### Exercise directions
Filter the entries beneath this task, copying only the lines that hold the word "rewrite".

### Recorded data
━━━

-- pv_equiv track=rewrite | github.com/tosoba/Grind | intro_to_algorithms/chapter_15/rod_cut.py | rod_cut_with_cut_price_no_dp
-- ===== SOURCE A (Python) =====
-- from typing import List
--
-- def rod_cut_with_cut_price_no_dp(prices: List[int], length: int, cut_price: int) -> int:
--     assert prices and 1 <= length <= len(prices)
--     if length == 1:
--         return prices[0]
--     revenues = [prices[length - 1]]
--     for i in range(length - 2, -1, -1):
--         revenues.append(rod_cut_with_cut_price_no_dp(prices, i + 1, cut_price) + prices[length - 2 - i] - cut_price)
--     return max(revenues)
-- ===== SOURCE B (Python) =====
-- def rod_cut_with_cut_price_no_dp(prices, length, cut_price):
--     # Bottom-up DP over lengths (O(length^2)) instead of A's exponential recursion.
--     dp = [prices[0]]
--     for L in range(2, length + 1):
--         best = prices[L - 1]
--         for j in range(L - 1):
--             best = max(best, dp[j] + prices[L - 2 - j] - cut_price)
--         dp.append(best)
--     return dp[length - 1]
-- ===== Notes on version B (the rewrite author's own statement) =====
-- stated objective: faster
-- what changed: Replaced A's exponential top-down recursion (recomputing each sub-length) with a bottom-up dynamic-programming table over lengths.
import Mathlib
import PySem

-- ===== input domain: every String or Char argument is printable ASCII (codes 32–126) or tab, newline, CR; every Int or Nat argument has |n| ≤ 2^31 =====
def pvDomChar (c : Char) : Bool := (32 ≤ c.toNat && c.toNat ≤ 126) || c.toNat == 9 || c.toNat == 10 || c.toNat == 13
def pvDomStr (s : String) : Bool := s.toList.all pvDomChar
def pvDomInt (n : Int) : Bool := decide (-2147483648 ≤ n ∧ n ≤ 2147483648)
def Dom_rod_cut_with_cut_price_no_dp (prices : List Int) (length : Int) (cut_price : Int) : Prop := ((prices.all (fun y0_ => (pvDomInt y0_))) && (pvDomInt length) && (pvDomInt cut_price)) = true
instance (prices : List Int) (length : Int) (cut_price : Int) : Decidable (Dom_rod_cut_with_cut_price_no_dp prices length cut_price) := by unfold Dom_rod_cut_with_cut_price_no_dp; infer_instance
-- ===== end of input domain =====

-- ===== PORT A =====
-- B replaces A's exponential recursion by a bottom-up DP table over lengths (asymptotically faster).
-- Port of A: recursion on the (Nat-valued) length.  A's loop 'for i in range(length-2,-1,-1)'
-- is transcribed with k = (length-2) - i, so k runs 0..length-2 in the same append order:
-- the appended value f(i+1)+prices[length-2-i]-cut_price becomes f(n+1-k)+prices[k]-cut_price (n = length-2).
def pvAcore (prices : List Int) (cut_price : Int) : Nat → Int
  | 0 => 0            -- unreachable under Pre_ (A's assert fails for length < 1)
  | 1 => (PySem.List.pyGet? prices 0).getD 0
  | n + 2 =>
    let revenues := (List.range (n + 1)).foldl
      (fun acc k => acc ++ [pvAcore prices cut_price (n + 1 - k)
                             + (PySem.List.pyGet? prices (k : Int)).getD 0 - cut_price])
      [(PySem.List.pyGet? prices ((n : Int) + 1)).getD 0]
    (PySem.List.max? revenues (fun y => y)).getD 0
  decreasing_by omega

def rod_cut_with_cut_price_no_dp (prices : List Int) (length : Int) (cut_price : Int) : Int :=
  pvAcore prices cut_price length.toNat

-- ===== PORT B =====
def rod_cut_with_cut_price_no_dp_alt (prices : List Int) (length : Int) (cut_price : Int) : Int :=
  let p : Int → Int := fun i => (PySem.List.pyGet? prices i).getD 0
  let dp := (List.range (length.toNat - 1)).foldl
    (fun dp t =>
      let best := (List.range (t + 1)).foldl
        (fun best (j : Nat) => max best (dp.getD j 0 + p ((t : Int) - (j : Int)) - cut_price))
        (p ((t : Int) + 1))
      dp ++ [best])
    [p 0]
  dp.getD (length.toNat - 1) 0

-- ===== PRECONDITION & SPEC =====
-- Pre_ excludes exactly the inputs where A's 'assert prices and 1 <= length <= len(prices)' raises.
def Pre_rod_cut_with_cut_price_no_dp (prices : List Int) (length : Int) (cut_price : Int) : Prop :=
  1 ≤ length ∧ length ≤ prices.length
instance (prices : List Int) (length : Int) (cut_price : Int) : Decidable (Pre_rod_cut_with_cut_price_no_dp prices length cut_price) := by unfold Pre_rod_cut_with_cut_price_no_dp; infer_instance
def pvWitness_rod_cut_with_cut_price_no_dp : List Int × Int × Int := ([1, 5, 8, 9], 4, 2)

def Spec_rod_cut_with_cut_price_no_dp (prices : List Int) (length : Int) (cut_price : Int) (out : Int) : Prop := out = rod_cut_with_cut_price_no_dp_alt prices length cut_price
instance (prices : List Int) (length : Int) (cut_price : Int) (out : Int) : Decidable (Spec_rod_cut_with_cut_price_no_dp prices length cut_price out) := by unfold Spec_rod_cut_with_cut_price_no_dp; infer_instance

-- ===== CLAIM (what is proved, stated in full; the proofs are below) =====
def Claim_equal_rod_cut_with_cut_price_no_dp : Prop := ∀ (prices : List Int) (length : Int) (cut_price : Int), Dom_rod_cut_with_cut_price_no_dp prices length cut_price → Pre_rod_cut_with_cut_price_no_dp prices length cut_price → Spec_rod_cut_with_cut_price_no_dp prices length cut_price (rod_cut_with_cut_price_no_dp prices length cut_price)

-- ===== LEMMAS AND PROOFS =====

lemma pv_foldl_max_init (g : Nat → Int) (l : List Nat) (a x : Int) :
    l.foldl (fun b k => max b (g k)) (max a x)
      = max (l.foldl (fun b k => max b (g k)) a) x := by
  induction l generalizing a with
  | nil => rfl
  | cons h t ih => simp only [List.foldl_cons, max_right_comm a x (g h), ih]

lemma pv_foldl_max_range_rev (g : Nat → Int) (n : Nat) (a : Int) :
    (List.range n).foldl (fun b k => max b (g k)) a
      = (List.range n).foldl (fun b k => max b (g (n - 1 - k))) a := by
  induction n generalizing a with
  | zero => rfl
  | succ n ih =>
    conv_lhs => rw [List.range_succ]
    rw [List.foldl_append]
    conv_rhs => rw [List.range_succ_eq_map]
    simp only [List.foldl_cons, List.foldl_nil, List.foldl_map, Nat.add_sub_cancel,
      Nat.sub_zero]
    have h1 : (List.range n).foldl (fun b k => max b (g (n - (k + 1)))) (max a (g n))
        = (List.range n).foldl (fun b k => max b (g (n - 1 - k))) (max a (g n)) := by
      apply PySem.List.foldl_congr_mem
      intro b k hk
      have hnk : n - (k + 1) = n - 1 - k := by omega
      rw [hnk]
    rw [h1, ← ih (max a (g n)), pv_foldl_max_init]

-- characterisation of A's recursion as a running max over the appended terms
lemma pvAcore_succ_succ (prices : List Int) (c : Int) (n : Nat) :
    pvAcore prices c (n + 2)
      = (List.range (n + 1)).foldl
          (fun b k => max b (pvAcore prices c (n + 1 - k)
                              + (PySem.List.pyGet? prices (k : Int)).getD 0 - c))
          ((PySem.List.pyGet? prices ((n : Int) + 1)).getD 0) := by
  rw [pvAcore]
  simp only [PySem.List.foldl_append_singleton_eq_map, List.singleton_append,
    PySem.List.max?_id_cons, Option.getD_some, List.foldl_map]

-- B's dp table holds exactly A's values f(1), …, f(t+1)
lemma pv_dp_spec (prices : List Int) (c : Int) (t : Nat) :
    (List.range t).foldl
      (fun dp t =>
        let best := (List.range (t + 1)).foldl
          (fun best (j : Nat) => max best (dp.getD j 0
                          + (PySem.List.pyGet? prices ((t : Int) - (j : Int))).getD 0 - c))
          ((PySem.List.pyGet? prices ((t : Int) + 1)).getD 0)
        dp ++ [best])
      [(PySem.List.pyGet? prices 0).getD 0]
      = (List.range (t + 1)).map (fun k => pvAcore prices c (k + 1)) := by
  induction t with
  | zero => simp [pvAcore]
  | succ t ih =>
    rw [List.range_succ, List.foldl_append, ih]
    simp only [List.foldl_cons, List.foldl_nil]
    rw [List.range_succ (n := t + 1), List.map_append]
    congr 1
    simp only [List.map_cons, List.map_nil]
    congr 1
    -- best at step t equals pvAcore (t+2)
    rw [pvAcore_succ_succ]
    rw [pv_foldl_max_range_rev (fun k => pvAcore prices c (t + 1 - k)
          + (PySem.List.pyGet? prices (k : Int)).getD 0 - c) (t + 1)]
    simp only [Nat.add_sub_cancel]
    apply PySem.List.foldl_congr_mem
    intro b j hj
    have hj' : j < t + 1 := List.mem_range.mp hj
    have h1 : t + 1 - (t - j) = j + 1 := by omega
    rw [h1]
    have h2 : ((List.range (t + 1)).map (fun k => pvAcore prices c (k + 1))).getD j 0
        = pvAcore prices c (j + 1) := by
      rw [List.getD_eq_getElem?_getD]
      simp [hj']
    rw [h2]
    have h3 : ((t - j : Nat) : Int) = (t : Int) - (j : Int) := by omega
    rw [h3]

-- ===== VERDICT (by name: the statement is the Claim_ definition above) =====
theorem rod_cut_with_cut_price_no_dp_spec : Claim_equal_rod_cut_with_cut_price_no_dp := by
  intro prices length cut_price _hDom hPre
  obtain ⟨h1, h2⟩ := hPre
  unfold Spec_rod_cut_with_cut_price_no_dp
  unfold rod_cut_with_cut_price_no_dp rod_cut_with_cut_price_no_dp_alt
  simp only
  rw [pv_dp_spec]
  have hn : 1 ≤ length.toNat := by omega
  obtain ⟨m, hm⟩ : ∃ m, length.toNat = m + 1 := ⟨length.toNat - 1, by omega⟩
  rw [hm]
  simp only [Nat.add_sub_cancel]
  rw [List.getD_eq_getElem?_getD]
  simp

━━━

### Exercise result
-- pv_equiv track=rewrite | github.com/tosoba/Grind | intro_to_algorithms/chapter_15/rod_cut.py | rod_cut_with_cut_price_no_dp
-- ===== Notes on version B (the rewrite author's own statement) =====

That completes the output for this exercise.